Goal of the exercise → Go over the entries and report the lines where the word "else" occurs.

Given information →

┌──

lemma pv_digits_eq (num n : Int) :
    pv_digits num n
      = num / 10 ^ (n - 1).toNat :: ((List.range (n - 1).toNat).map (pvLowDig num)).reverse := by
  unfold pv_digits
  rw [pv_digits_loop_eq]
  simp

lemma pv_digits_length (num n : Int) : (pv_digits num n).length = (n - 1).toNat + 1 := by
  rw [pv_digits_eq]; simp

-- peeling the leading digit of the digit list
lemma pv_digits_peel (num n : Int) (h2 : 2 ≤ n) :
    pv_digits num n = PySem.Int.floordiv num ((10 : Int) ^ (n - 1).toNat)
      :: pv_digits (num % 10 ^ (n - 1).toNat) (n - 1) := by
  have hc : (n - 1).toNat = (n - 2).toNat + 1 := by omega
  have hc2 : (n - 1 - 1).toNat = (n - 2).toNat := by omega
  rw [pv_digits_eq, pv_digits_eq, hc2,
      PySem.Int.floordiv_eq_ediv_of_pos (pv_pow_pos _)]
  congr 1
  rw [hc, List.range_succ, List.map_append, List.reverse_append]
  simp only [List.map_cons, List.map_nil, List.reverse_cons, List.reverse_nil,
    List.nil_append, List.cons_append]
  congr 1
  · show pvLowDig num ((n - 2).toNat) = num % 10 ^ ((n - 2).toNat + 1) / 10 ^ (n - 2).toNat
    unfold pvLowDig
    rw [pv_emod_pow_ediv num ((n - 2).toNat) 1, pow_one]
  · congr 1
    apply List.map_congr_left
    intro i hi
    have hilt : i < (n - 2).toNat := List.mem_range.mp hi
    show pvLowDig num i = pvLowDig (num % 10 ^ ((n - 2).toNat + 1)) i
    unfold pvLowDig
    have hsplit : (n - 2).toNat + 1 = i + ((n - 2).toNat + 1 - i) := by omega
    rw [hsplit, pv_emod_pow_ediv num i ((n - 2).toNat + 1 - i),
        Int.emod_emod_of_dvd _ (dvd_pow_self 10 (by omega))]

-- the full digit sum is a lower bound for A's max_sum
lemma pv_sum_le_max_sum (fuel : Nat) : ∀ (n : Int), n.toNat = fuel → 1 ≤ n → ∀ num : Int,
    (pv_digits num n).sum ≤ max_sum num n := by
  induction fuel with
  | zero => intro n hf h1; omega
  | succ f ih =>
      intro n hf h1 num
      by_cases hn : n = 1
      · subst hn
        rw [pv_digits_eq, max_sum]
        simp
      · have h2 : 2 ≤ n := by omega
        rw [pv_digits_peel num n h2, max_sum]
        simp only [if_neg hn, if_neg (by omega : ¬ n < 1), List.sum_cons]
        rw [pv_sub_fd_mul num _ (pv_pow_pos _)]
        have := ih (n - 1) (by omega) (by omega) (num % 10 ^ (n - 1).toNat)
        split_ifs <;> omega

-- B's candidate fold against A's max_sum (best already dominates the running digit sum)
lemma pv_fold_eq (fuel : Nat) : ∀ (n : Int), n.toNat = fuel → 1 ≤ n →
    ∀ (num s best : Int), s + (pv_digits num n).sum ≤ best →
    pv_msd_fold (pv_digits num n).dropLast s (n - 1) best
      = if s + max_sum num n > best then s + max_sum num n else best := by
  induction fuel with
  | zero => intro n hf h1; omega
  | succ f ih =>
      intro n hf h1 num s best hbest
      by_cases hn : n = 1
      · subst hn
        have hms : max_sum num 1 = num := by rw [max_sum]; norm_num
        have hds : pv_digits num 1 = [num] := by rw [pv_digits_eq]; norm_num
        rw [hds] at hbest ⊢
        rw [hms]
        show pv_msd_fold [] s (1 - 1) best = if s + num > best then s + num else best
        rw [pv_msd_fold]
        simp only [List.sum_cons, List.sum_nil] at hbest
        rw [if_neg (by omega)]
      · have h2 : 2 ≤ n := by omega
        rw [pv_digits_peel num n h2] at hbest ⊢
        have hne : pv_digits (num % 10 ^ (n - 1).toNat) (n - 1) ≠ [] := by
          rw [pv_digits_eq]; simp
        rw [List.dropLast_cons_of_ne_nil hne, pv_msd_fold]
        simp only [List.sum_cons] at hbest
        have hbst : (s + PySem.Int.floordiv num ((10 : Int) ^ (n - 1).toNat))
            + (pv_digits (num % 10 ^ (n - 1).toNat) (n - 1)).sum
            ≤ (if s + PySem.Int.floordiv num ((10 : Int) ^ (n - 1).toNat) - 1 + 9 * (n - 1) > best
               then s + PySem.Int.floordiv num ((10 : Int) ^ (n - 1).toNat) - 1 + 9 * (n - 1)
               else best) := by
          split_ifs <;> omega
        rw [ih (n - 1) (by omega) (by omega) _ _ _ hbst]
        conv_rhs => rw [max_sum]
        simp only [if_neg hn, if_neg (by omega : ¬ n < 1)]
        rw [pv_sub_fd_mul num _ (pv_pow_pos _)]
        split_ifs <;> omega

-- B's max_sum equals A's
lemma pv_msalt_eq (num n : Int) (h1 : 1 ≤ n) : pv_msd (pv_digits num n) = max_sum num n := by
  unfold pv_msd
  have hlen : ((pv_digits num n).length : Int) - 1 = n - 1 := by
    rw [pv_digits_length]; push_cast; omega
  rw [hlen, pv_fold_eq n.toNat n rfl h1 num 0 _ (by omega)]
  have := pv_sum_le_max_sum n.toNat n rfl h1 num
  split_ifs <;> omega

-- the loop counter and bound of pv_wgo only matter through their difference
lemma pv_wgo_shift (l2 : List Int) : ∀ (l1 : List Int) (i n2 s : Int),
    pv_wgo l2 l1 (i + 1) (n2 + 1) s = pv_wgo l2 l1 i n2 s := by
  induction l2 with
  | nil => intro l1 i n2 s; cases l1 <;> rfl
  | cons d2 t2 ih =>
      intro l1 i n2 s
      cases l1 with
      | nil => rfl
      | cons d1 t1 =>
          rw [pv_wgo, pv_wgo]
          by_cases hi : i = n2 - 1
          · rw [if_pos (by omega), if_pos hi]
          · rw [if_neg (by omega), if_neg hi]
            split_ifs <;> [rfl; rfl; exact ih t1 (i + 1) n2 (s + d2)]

└──

Task result →
      = if s + max_sum num n > best then s + max_sum num n else best := by
        show pv_msd_fold [] s (1 - 1) best = if s + num > best then s + num else best
               else best) := by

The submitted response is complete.